Unfortunately, while we, as composition scholars, have a great stake in determining the validity of such claims, we have as yet provided little objective evidence for them. Most current descriptions of computer-based conferences rely on either hand-chosen anecdotal evidence provided by conference participants or hand-selected excerpts of transcripts chosen to illustrate a particular point. The few studies that do offer more objective evidence about these claims are hard to find; hence, many of the claims made by teachers who use conferences in their classrooms remain untested in any systematic fashion. (164-5)

The Usenet, unfortunately, unlike the singular conferences of which Selfe and Meyer speak, is so large that such testing becomes impossible. A researcher may upon joining alt.skinheads or alt.evil will note that egalitarian values are tossed out the window. Shocking profanity, sexism, and bigotry of all sorts rears its ugliness all over. The Usenet is, after all, representative of the world, including its least wholesome aspects. Everyone with every agenda can get on Usenet. As one Usenet primer document notes, Usenet is not a democracy, it is an anarchy (Salzenberg).

But I counter that in the Usenet's size is an advantage that quells fears that some newsgroups cannot live up to egalitarian ideals: immense diversity. With a minimum of 2,000 newsgroups and 3 million participants world-wide, there is the potential for running into every sort of person and idea. The best the composition instructor can do is warn students beforehand that they will be shocked, they will be offended, and they will want to avoid certain conversations, but they will also find many things they agree with and many, many, many ideas that they will want to write about. The composition instructor can take comfort in the fact that such exposure is exactly the social remedy for helping students write meaningfully to real audiences.

I hope what I've just talked about doesn't sound contradictory to Elizabeth Pass' call for group training or Amy Hanson's call for instructor training. No, we definately still need training, because technology by itself is not a panacea. Instead, consideration of technology's role in the classroom and its effect on learning must complement considerations of the instructor's role and the student's role. Otherwise, we will be unable to avoid failure in the networked computer classroom.

Works Cited

Beason, Larry. "Feedback and Revision in Writing Across the Curriculum Classes." Research in the Teaching of English 27 (1993): 395-417.

Bruffee, Kenneth A. "Collaborative Learning and the 'Conversation of Mankind.'" College English 46 (1984): 635-52.

--. "Social Construction, Language, and the Authority of Knowledge: A Bibliographical Essay." College English 48 (1986): 773-90.

Elbow, Peter. "The Shifting Relationships Between Speech and Writing." College Composition and Communication 36 (1985): 283-303.

Hawisher, Gail E. and Charles Moran. "Electronic Mail and the Writing Instructor." College English 55 (1993): 627-43.

Mark, David. "Readership on Usenet of Some Geography-Related News Groups." Usenet document. News.lists, 13 Feb. 1994.

Pratt, Mary Louise. "Arts of the Contact Zone." Profession 91. New York: MLA, 1991. 33-40.

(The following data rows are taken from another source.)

-- pv_equiv track=rewrite | github.com/devill/aoc | 2023/day13.py | desmudge
-- ===== SOURCE A (Python) =====
-- def desmudge(pattern):
--     smudge = horizontal_smudges(pattern)
--     if not smudge:
--         transposed_pattern = [list(row) for row in zip(*pattern)]
--         smudge = horizontal_smudges(transposed_pattern)
--         smudge = (smudge[1],smudge[0])
--     if smudge:
--         result = [l[:] for l in pattern]
--         result[smudge[0]][smudge[1]] = '#'
--         return result
--     return None
--
-- def horizontal_smudges(pattern):
--     l = len(pattern)
--     for i in range(1, l):
--         w = min(i, l - i)
--         smudges = horizontal_sub_smudges(pattern[i-w:i+w])
--         if len(smudges) == 1:
--             return (smudges[0][0] + (i - w), smudges[0][1])
--     return None
--
-- def horizontal_sub_smudges(pattern):
--     num_rows = len(pattern)
--     smudges = []
--     for i in range(num_rows // 2):
--         for j in range(len(pattern[i])):
--             if pattern[i][j] != pattern[num_rows - i - 1][j]:
--                 if pattern[i][j] == '.':
--                     smudges.append((i,j))
--                 else:
--                     smudges.append((num_rows - i - 1,j))
--     return smudges
-- ===== SOURCE B (Python) =====
-- def desmudge(pattern):
--     s = _table_smudge(pattern)
--     if s is None:
--         cols = [list(c) for c in zip(*pattern)]
--         t = _table_smudge(cols)
--         s = (t[1], t[0])  # a mirror line is guaranteed in one orientation
--     r, c = s
--     out = [row[:] for row in pattern]
--     out[r][c] = '#'
--     return out
--
-- def _table_smudge(grid):
--     # Precompute the pairwise row-difference table once; the candidate-line loop
--     # is then pure arithmetic over the table and touches no grid cell.
--     n = len(grid)
--     diff = [[sum(x != y for x, y in zip(ra, rb)) for rb in grid] for ra in grid]
--     for i in range(1, n):
--         lo = max(0, 2 * i - n)
--         if sum(diff[a][2 * i - 1 - a] for a in range(lo, i)) == 1:
--             a = next(a for a in range(lo, i) if diff[a][2 * i - 1 - a] == 1)
--             b = 2 * i - 1 - a
--             j = next(j for j in range(min(len(grid[a]), len(grid[b])))
--                      if grid[a][j] != grid[b][j])
--             return (a, j) if grid[a][j] == '.' else (b, j)
--     return None
-- ===== Notes on version B (the rewrite author's own statement) =====
-- stated objective: alternative
-- what changed: B precomputes an n-by-n pairwise row-difference-count table once (zip-based, one comprehension), so the candidate-reflection-line loop is pure arithmetic summing table entries with no cell comparisons, and only the unique differing pair of the accepted line is re-scanned to locate the smudge cell; A instead slices a window per candidate line and collects every mismatched cell into a list.
import Mathlib
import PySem

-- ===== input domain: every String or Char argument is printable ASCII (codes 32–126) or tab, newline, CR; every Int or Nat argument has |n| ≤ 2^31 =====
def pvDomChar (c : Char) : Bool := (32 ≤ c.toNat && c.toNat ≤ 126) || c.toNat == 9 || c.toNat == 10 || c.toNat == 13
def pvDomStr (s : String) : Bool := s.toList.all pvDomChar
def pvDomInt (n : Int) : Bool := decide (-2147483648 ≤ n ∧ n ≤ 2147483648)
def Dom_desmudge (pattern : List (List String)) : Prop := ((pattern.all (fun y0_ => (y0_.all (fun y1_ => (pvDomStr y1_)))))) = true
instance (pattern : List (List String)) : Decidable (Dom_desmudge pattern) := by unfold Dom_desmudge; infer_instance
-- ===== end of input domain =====

-- B precomputes an n×n pairwise row-difference-count table once, so the candidate-reflection-line
-- loop is pure table arithmetic with no cell comparisons; only the unique differing pair of the
-- accepted line is re-scanned (objective: alternative; A and B agree wherever A returns).

-- ===== PORT A =====
-- shared helper: 'result = [l[:] for l in pattern]; result[r][c] = '#''  (both Pythons contain this
-- exact assignment; r, c are nonnegative in-range indices at every call site admitted by Pre_,
-- where .toNat/set is exact)
def pvApply (pattern : List (List String)) (r c : Int) : List (List String) :=
  pattern.set r.toNat ((pattern.getD r.toNat []).set c.toNat "#")

-- '[list(row) for row in zip(*pattern)]' in A; zip truncates every row to the shortest row's length
def pvZipT (p : List (List String)) : List (List String) :=
  match p with
  | [] => []
  | r0 :: _ =>
    (List.range (p.foldl (fun m r => min m r.length) r0.length)).map
      (fun j => p.map (fun row => row.getD j ""))

-- horizontal_sub_smudges (indices are nonnegative and in range wherever Python does not raise,
-- so Nat getD is exact there)
def pvHSS (sub : List (List String)) : List (Int × Int) :=
  let n := sub.length
  (List.range (n / 2)).foldl
    (fun acc i =>
      (List.range (sub.getD i []).length).foldl
        (fun acc2 j =>
          if (sub.getD i []).getD j "" ≠ (sub.getD (n - i - 1) []).getD j "" then
            acc2 ++ [if (sub.getD i []).getD j "" = "." then ((i : Int), (j : Int))
                     else (((n - i - 1 : Nat) : Int), (j : Int))]
          else acc2)
        acc)
    []

-- horizontal_smudges
def pvHS (pattern : List (List String)) : Option (Int × Int) :=
  let l := pattern.length
  (List.range' 1 (l - 1)).findSome? (fun i =>
    let w := min i (l - i)
    let s := pvHSS (PySem.List.slice pattern (some ((i : Int) - (w : Int))) (some ((i : Int) + (w : Int))))
    if s.length = 1 then
      some ((s.headD (0, 0)).1 + ((i : Int) - (w : Int)), (s.headD (0, 0)).2)
    else none)

def desmudge (pattern : List (List String)) : Option (List (List String)) :=
  match pvHS pattern with
  | some (r, c) => some (pvApply pattern r c)
  | none =>
    match pvHS (pvZipT pattern) with
    | some (r, c) => some (pvApply pattern c r)   -- smudge = (smudge[1], smudge[0])
    | none => none                                -- Python raises TypeError here (outside Pre_)

-- ===== PORT B =====
-- 'sum(x != y for x, y in zip(ra, rb))'
def pvZipDiff (r s : List String) : Nat := (r.zip s).countP (fun p => p.1 ≠ p.2)

-- 'diff = [[sum(...) for rb in grid] for ra in grid]': the pairwise difference table, built once
def pvTable (grid : List (List String)) : List (List Nat) :=
  grid.map (fun ra => grid.map (fun rb => pvZipDiff ra rb))

-- '[list(c) for c in zip(*pattern)]' in B (B's own transliteration of that line)
def pvZipTB (p : List (List String)) : List (List String) :=
  match p with
  | [] => []
  | r0 :: _ =>
    (List.range (p.foldl (fun m r => min m r.length) r0.length)).map
      (fun j => p.map (fun row => row.getD j ""))

-- _table_smudge: the candidate loop reads only the table; the grid is touched again only to
-- locate the single differing cell of the accepted line
def pvFindT (grid : List (List String)) : Option (Int × Int) :=
  let n := grid.length
  let diff := pvTable grid
  (List.range' 1 (n - 1)).findSome? (fun i =>
    let lo := 2 * i - n                           -- max(0, 2*i - n): Nat subtraction truncates
    if ((List.range' lo (i - lo)).map (fun a => (diff.getD a []).getD (2 * i - 1 - a) 0)).sum = 1 then
      match (List.range' lo (i - lo)).find? (fun a => (diff.getD a []).getD (2 * i - 1 - a) 0 = 1) with
      | none => none   -- unreachable (Python's next would raise): a window summing to 1 has an entry 1
      | some a =>
        match (List.range (min (grid.getD a []).length (grid.getD (2 * i - 1 - a) []).length)).find?
            (fun j => (grid.getD a []).getD j "" ≠ (grid.getD (2 * i - 1 - a) []).getD j "") with
        | none => none   -- unreachable likewise: that pair has exactly one differing column
        | some j =>
          some (if (grid.getD a []).getD j "" = "." then ((a : Int), (j : Int))
                else (((2 * i - 1 - a : Nat) : Int), (j : Int)))
    else none)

Salzenberg, Chip and Gene Spafford. "What is Usenet?" Usenet document. News.announce.newusers, 28 May 1994.

Selfe, Cynthia L., and Paul R. Meyer. "Testing Claims for On-Line Conferences." Written Communication 8 (1991): 163-92.

Spafford, Gene and Mark Moraes. "Usenet Software: History and Sources." Usenet document. News.announce.newusers, 28 May 1994.

Vatalaro, Paul. "Writing Response Groups and the Role of Adversity." The Writing Instructor 11 (1992): 128-34.

Vielmetti, Edward. "What is Usenet? NOT." Usenet document. News.admin, 7 May 1992.

Von Rospach, Chuq, Gene Spafford, and Mark Moraes. "A Primer on How to Work with the Usenet Community." Usenet document. News.announce.newusers, 28 May 1994.